Metropolis does a specific dependent sampling procedure, in which the choice of where to go next does depend on where you are now but not how you got there, ie  the previous places you visited play no role.  Such a situation is called a Markov process, a concept which  dates from the early 20th century. If we know how to transition from one state to another, we typically seek the long-run probability of being in that state. In the Librarian/Farmer problem, there are only two states, Librarian and Farmer. The Metropolis algorithm says begin in one of the states, Librarian or Farmer, toss a two-sided die which proposes a move.  Accept this move as long as  you do not go down. So, moving from Librarian to Librarian, Farmer to Farmer or Librarian to Farmer are accepted. Moving from Farmer to Librarian may be accepted or not; the choice depends on the relative heights – the bigger the drop, the less likely the move is to be accepted.  Metropolis says: take the ratio, 4/20, and compare to a random number between zero and one. If the random number is less than 4/20, move from Farmer to Librarian; if not, stay at Farmer. Repeat the procedure (very) many, many times.

Typically, there is a burn-in period so the first bunch are ignored and we count from then on the fraction of the runs that we are in the Librarian state or in the Farmer state, to yield the 1/6 and 5/6.

Multiple thousands of iterations today take no time at all; back in World War II, computing was in its infancy and one wonders how many weeks it took to get a run which today, would be done in seconds.  But, so to speak, a door was being constructed. 

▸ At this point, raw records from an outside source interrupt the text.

-- pv_equiv track=rewrite | github.com/CSBP-CPSE/LODE-ECDO | scripts/FireStations/pkg/scrapy_firewiki/scrapy_firewiki/spiders/fire_spider.py | _reverse_map_province
-- ===== SOURCE A (Python) =====
-- def _reverse_map_province(x):
--
--     prov_dict = {   "alberta"       : 48,
--                     "columbia"      : 59,
--                     "manitoba"      : 46,
--                     "newfoundland"  : 10,
--                     "brunswick"     : 13,
--                     "scotia"        : 12,
--                     "northwest"     : 61,
--                     "nunavut"       : 62,
--                     "prince"        : 11,
--                     "ontario"       : 35,
--                     "québec"        : 24,
--                     "saskatchewan"  : 47,
--                     "yukon"         : 60
--                 }
--
--     for k,v in prov_dict.items():
--         if any([i.lower().find(k) >= 0 for i in x]):
--             return v
--
--     return -1
-- ===== SOURCE B (Python) =====
-- def _reverse_map_province(x):
--     # One pass over the items (each lowercased once) collecting the set of matched
--     # keys, then a priority scan over the keys in dict order. Same result as A.
--     prov_pairs = [("alberta", 48), ("columbia", 59), ("manitoba", 46),
--                   ("newfoundland", 10), ("brunswick", 13), ("scotia", 12),
--                   ("northwest", 61), ("nunavut", 62), ("prince", 11),
--                   ("ontario", 35), ("québec", 24), ("saskatchewan", 47),
--                   ("yukon", 60)]
--     matched = set()
--     for i in x:
--         low = i.lower()
--         for k, _ in prov_pairs:
--             if k in low:
--                 matched.add(k)
--     for k, v in prov_pairs:
--         if k in matched:
--             return v
--     return -1
-- ===== Notes on version B (the rewrite author's own statement) =====
-- stated objective: faster
-- what changed: Inverts the loop nesting: one pass over the items (each lowercased once) builds the set of matched keys, then a separate priority scan over the keys in dict order returns the first matched key's code, instead of A's per-key rescans of the whole list with repeated lowercasing, temporary list building and early return.
import Mathlib
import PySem

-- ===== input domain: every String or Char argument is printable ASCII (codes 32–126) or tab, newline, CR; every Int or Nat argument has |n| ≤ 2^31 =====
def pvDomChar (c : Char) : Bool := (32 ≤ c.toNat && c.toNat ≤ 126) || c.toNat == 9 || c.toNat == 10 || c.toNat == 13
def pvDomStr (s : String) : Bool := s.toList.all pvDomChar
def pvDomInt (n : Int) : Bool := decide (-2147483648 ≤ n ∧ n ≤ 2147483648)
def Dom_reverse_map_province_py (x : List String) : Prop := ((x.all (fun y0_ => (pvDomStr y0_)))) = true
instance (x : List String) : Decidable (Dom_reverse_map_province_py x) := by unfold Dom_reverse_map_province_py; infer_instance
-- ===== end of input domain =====

-- B inverts the loop nesting: one pass over the items (lowercasing each once) collects the set of
-- matched keys, then a priority scan in dict order picks the result (measured faster in a timing run).


-- ===== PORT A =====
-- the dict literal (same in A and B), in insertion order
def provPairs : List (String × Int) :=
  [("alberta", 48), ("columbia", 59), ("manitoba", 46), ("newfoundland", 10),
   ("brunswick", 13), ("scotia", 12), ("northwest", 61), ("nunavut", 62),
   ("prince", 11), ("ontario", 35), ("québec", 24), ("saskatchewan", 47), ("yukon", 60)]

-- 'for k,v in prov_dict.items(): if any([i.lower().find(k) >= 0 for i in x]): return v'
def revMapLoopA : List (String × Int) → List String → Int
  | [], _ => -1
  | (k, v) :: rest, x =>
      if x.any (fun i => decide (0 ≤ PySem.Str.find (PySem.Str.lower i) k)) then v
      else revMapLoopA rest x

def reverse_map_province_py (x : List String) : Int := revMapLoopA provPairs x

-- ===== PORT B =====
-- 'for i in x: low = i.lower(); for k,_ in prov_pairs: if k in low: matched.add(k)'
def matchedSetB (x : List String) : PySem.Set String :=
  x.foldl
    (fun m i =>
      let low := PySem.Str.lower i
      provPairs.foldl (fun m kv => if PySem.Str.isIn kv.1 low then PySem.Set.add m kv.1 else m) m)
    PySem.Set.empty

-- 'for k,v in prov_pairs: if k in matched: return v / return -1'
def pickFirstB : List (String × Int) → PySem.Set String → Int
  | [], _ => -1
  | (k, v) :: rest, m => if PySem.Set.contains m k then v else pickFirstB rest m

def reverse_map_province_py_alt (x : List String) : Int := pickFirstB provPairs (matchedSetB x)

-- ===== PRECONDITION & SPEC =====
def Spec_reverse_map_province_py (x : List String) (out : Int) : Prop := out = reverse_map_province_py_alt x
instance (x : List String) (out : Int) : Decidable (Spec_reverse_map_province_py x out) := by unfold Spec_reverse_map_province_py; infer_instance

-- ===== CLAIM (what is proved, stated in full; the proofs are below) =====
def Claim_equal_reverse_map_province_py : Prop := ∀ (x : List String), Dom_reverse_map_province_py x → Spec_reverse_map_province_py x (reverse_map_province_py x)

-- ===== LEMMAS AND PROOFS =====

-- A's per-item test 'i.lower().find(k) >= 0' equals B's 'k in i.lower()'.
theorem pred_eq (k i : String) :
    decide (0 ≤ PySem.Str.find (PySem.Str.lower i) k) = PySem.Str.isIn k (PySem.Str.lower i) := by
  have h1 : (decide (0 ≤ PySem.Str.find (PySem.Str.lower i) k) = true) ↔
      (PySem.Str.isIn k (PySem.Str.lower i) = true) := by
    rw [decide_eq_true_eq, PySem.Str.find_nonneg_iff, PySem.Str.isIn_iff_infix]
  exact Bool.eq_iff_iff.mpr h1

-- membership after the inner key loop of B
theorem mem_inner (pairs : List (String × Int)) (m : PySem.Set String) (low k : String) :
    k ∈ pairs.foldl (fun m kv => if PySem.Str.isIn kv.1 low then PySem.Set.add m kv.1 else m) m ↔
      k ∈ m ∨ ((∃ v, (k, v) ∈ pairs) ∧ PySem.Str.isIn k low = true) := by
  induction pairs generalizing m with
  | nil => simp
  | cons kv rest ih =>
      obtain ⟨k0, v0⟩ := kv
      simp only [List.foldl_cons, List.mem_cons, Prod.mk.injEq]
      by_cases h : PySem.Str.isIn k0 low = true
      · rw [if_pos h, ih]
        simp only [PySem.Set.mem_add]
        constructor
        · rintro ((hm | hk) | ⟨⟨v, hv⟩, hin⟩)
          · exact Or.inl hm
          · exact Or.inr ⟨⟨v0, Or.inl ⟨hk, rfl⟩⟩, hk ▸ h⟩
          · exact Or.inr ⟨⟨v, Or.inr hv⟩, hin⟩
        · rintro (hm | ⟨⟨v, hv | hv⟩, hin⟩)
          · exact Or.inl (Or.inl hm)
          · exact Or.inl (Or.inr hv.1)
          · exact Or.inr ⟨⟨v, hv⟩, hin⟩
      · rw [if_neg h, ih]
        constructor
        · rintro (hm | ⟨⟨v, hv⟩, hin⟩)
          · exact Or.inl hm
          · exact Or.inr ⟨⟨v, Or.inr hv⟩, hin⟩
        · rintro (hm | ⟨⟨v, ⟨rfl, rfl⟩ | hv⟩, hin⟩)
          · exact Or.inl hm
          · exact absurd hin h
          · exact Or.inr ⟨⟨v, hv⟩, hin⟩

-- membership after the item loop of B
theorem mem_matched_fold (x : List String) (m : PySem.Set String) (k : String) :
    k ∈ x.foldl
        (fun m i =>
          let low := PySem.Str.lower i
          provPairs.foldl
            (fun m kv => if PySem.Str.isIn kv.1 low then PySem.Set.add m kv.1 else m) m)
        m ↔
      k ∈ m ∨ ((∃ v, (k, v) ∈ provPairs) ∧
        x.any (fun i => PySem.Str.isIn k (PySem.Str.lower i)) = true) := by
  induction x generalizing m with
  | nil => simp
  | cons i rest ih =>
      simp only [List.foldl_cons, ih, List.any_cons, Bool.or_eq_true, mem_inner]
      tauto

theorem contains_matched (x : List String) (k : String) (hk : ∃ v, (k, v) ∈ provPairs) :
    PySem.Set.contains (matchedSetB x) k =
      x.any (fun i => PySem.Str.isIn k (PySem.Str.lower i)) := by
  have hmem : k ∈ matchedSetB x ↔
      x.any (fun i => PySem.Str.isIn k (PySem.Str.lower i)) = true := by
    unfold matchedSetB
    rw [mem_matched_fold]
    simp only [PySem.Set.empty, List.not_mem_nil, false_or]
    exact ⟨fun h => h.2, fun h => ⟨hk, h⟩⟩
  exact Bool.eq_iff_iff.mpr ((PySem.Set.contains_iff _ _).trans hmem)

-- A's key loop equals B's priority scan when the set answers like A's any-tests
theorem loops_agree (pairs : List (String × Int)) (x : List String) (m : PySem.Set String)
    (h : ∀ kv ∈ pairs, PySem.Set.contains m kv.1 =
          x.any (fun i => PySem.Str.isIn kv.1 (PySem.Str.lower i))) :
    revMapLoopA pairs x = pickFirstB pairs m := by
  induction pairs with
  | nil => rfl
  | cons kv rest ih =>
      obtain ⟨k, v⟩ := kv
      have hc := h (k, v) (List.mem_cons_self ..)
      have hpred : (x.any fun i => decide (0 ≤ PySem.Str.find (PySem.Str.lower i) k)) =
          PySem.Set.contains m k := by
        rw [hc]; exact congrArg _ (funext fun i => pred_eq k i)
      simp only [revMapLoopA, pickFirstB, hpred]
      split_ifs with hmem
      · rfl
      · exact ih fun kv hkv => h kv (List.mem_cons_of_mem _ hkv)

-- ===== VERDICT (by name: the statement is the Claim_ definition above) =====
theorem reverse_map_province_py_spec : Claim_equal_reverse_map_province_py := by
  intro x _
  unfold Spec_reverse_map_province_py reverse_map_province_py reverse_map_province_py_alt
  exact loops_agree provPairs x (matchedSetB x)
    (fun kv hkv => contains_matched x kv.1 ⟨kv.2, by simpa using hkv⟩)
-- pv_equiv track=rewrite | github.com/nasirudeensaddam-ux/room-scheduler | booking_logic.py | _merged_minutes_in_window
-- ===== SOURCE A (Python) =====
-- from typing import Any
--
-- def parse_time_to_minutes(time_value: str | None) -> int | None:
--     if not time_value or not isinstance(time_value, str):
--         return None
--     parts = time_value.strip().split(":")
--     if len(parts) < 2:
--         return None
--     try:
--         hours = int(parts[0])
--         minutes = int(parts[1])
--     except ValueError:
--         return None
--     return hours * 60 + minutes
--
-- def _merged_intervals_in_window(
--     bookings: list[dict[str, Any]],
--     date_iso: str,
--     win_lo: int,
--     win_hi: int,
-- ) -> list[tuple[int, int]]:
--     """Booked intervals clipped to [win_lo, win_hi), merged."""
--     raw: list[tuple[int, int]] = []
--     for b in bookings:
--         if str(b.get("dateIso") or "") != date_iso:
--             continue
--         s = parse_time_to_minutes(str(b.get("startTime") or ""))
--         e = parse_time_to_minutes(str(b.get("endTime") or ""))
--         if s is None or e is None or e <= s:
--             continue
--         lo = max(s, win_lo)
--         hi = min(e, win_hi)
--         if hi > lo:
--             raw.append((lo, hi))
--     if not raw:
--         return []
--     raw.sort()
--     merged: list[tuple[int, int]] = []
--     cur_lo, cur_hi = raw[0]
--     for lo, hi in raw[1:]:
--         if lo < cur_hi:
--             cur_hi = max(cur_hi, hi)
--         else:
--             merged.append((cur_lo, cur_hi))
--             cur_lo, cur_hi = lo, hi
--     merged.append((cur_lo, cur_hi))
--     return merged
--
-- def _merged_minutes_in_window(
--     bookings: list[dict[str, Any]],
--     date_iso: str,
--     win_lo: int,
--     win_hi: int,
-- ) -> int:
--     merged = _merged_intervals_in_window(bookings, date_iso, win_lo, win_hi)
--     return sum(hi - lo for lo, hi in merged)
-- ===== SOURCE B (Python) =====
-- def parse_time_to_minutes(time_value):
--     if not time_value or not isinstance(time_value, str):
--         return None
--     parts = time_value.strip().split(":")
--     if len(parts) < 2:
--         return None
--     try:
--         hours = int(parts[0])
--         minutes = int(parts[1])
--     except ValueError:
--         return None
--     return hours * 60 + minutes
--
-- def _clip(b, date_iso, win_lo, win_hi):
--     """The clipped booked interval of one booking inside [win_lo, win_hi), or None."""
--     if str(b.get("dateIso") or "") != date_iso:
--         return None
--     s = parse_time_to_minutes(str(b.get("startTime") or ""))
--     e = parse_time_to_minutes(str(b.get("endTime") or ""))
--     if s is None or e is None or e <= s:
--         return None
--     lo = max(s, win_lo)
--     hi = min(e, win_hi)
--     return (lo, hi) if lo < hi else None
--
-- def _merged_minutes_in_window(bookings, date_iso, win_lo, win_hi):
--     # Coordinate compression: between two adjacent interval endpoints, coverage is
--     # constant, so the union length is the sum of the cell widths whose left edge
--     # is covered by some interval.  No sorting of intervals, no merge state machine.
--     ivs = [iv for b in bookings if (iv := _clip(b, date_iso, win_lo, win_hi)) is not None]
--     coords = sorted({x for iv in ivs for x in iv})
--     return sum(b - a
--                for a, b in zip(coords, coords[1:])
--                if any(lo <= a < hi for lo, hi in ivs))
-- ===== Notes on version B (the rewrite author's own statement) =====
-- stated objective: alternative
-- what changed: Replaces sort-intervals-then-merge-then-sum by coordinate compression: collect the distinct clipped endpoints, and sum the widths of adjacent endpoint cells whose left edge is covered by any interval (coverage is constant inside a cell); no interval sorting, no merge state machine.
import Mathlib
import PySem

In 1970, Hastings introduced an additional term so that for complex cases, the proposals and acceptances would better capture more complex, involved “terrain” than this simple example. In keeping with the doorknob and door imagery, Metropolis Hastings is a better door, allowing us to visit more complicated, elaborate terrain more assuredly and more quickly.  An even newer door, inspired by problems in physics, is known as the  Hamiltonian MCMC.  It is even more complicated, but it is still a door,related to previous MCMC doors.  There are many web sites and videos attempting to explain the details of these algorithms but it is not easy going to follow the logic of every step.  Suffice to say, however, the impact  is enormous and justifies the resurgence of Bayesianism.

Paul Alper is an emeritus professor at the University of St. Thomas, having retired in 1998. For several decades, he regularly contributed Notes from North America to Higher Education Review. He is almost the exact age of Woody Allen and the Dalai Lama and thus, was fortunate to be too young for some wars and too old for other ones. In the 1990s, he was awarded a Nike sneaker endorsement which resulted in his paper, Imposing Views, Imposing Shoes: A Statistician as a Sole Model; it can be found at The American Statistician, August 1995, Vol 49, No. 3, pages 317 to 319.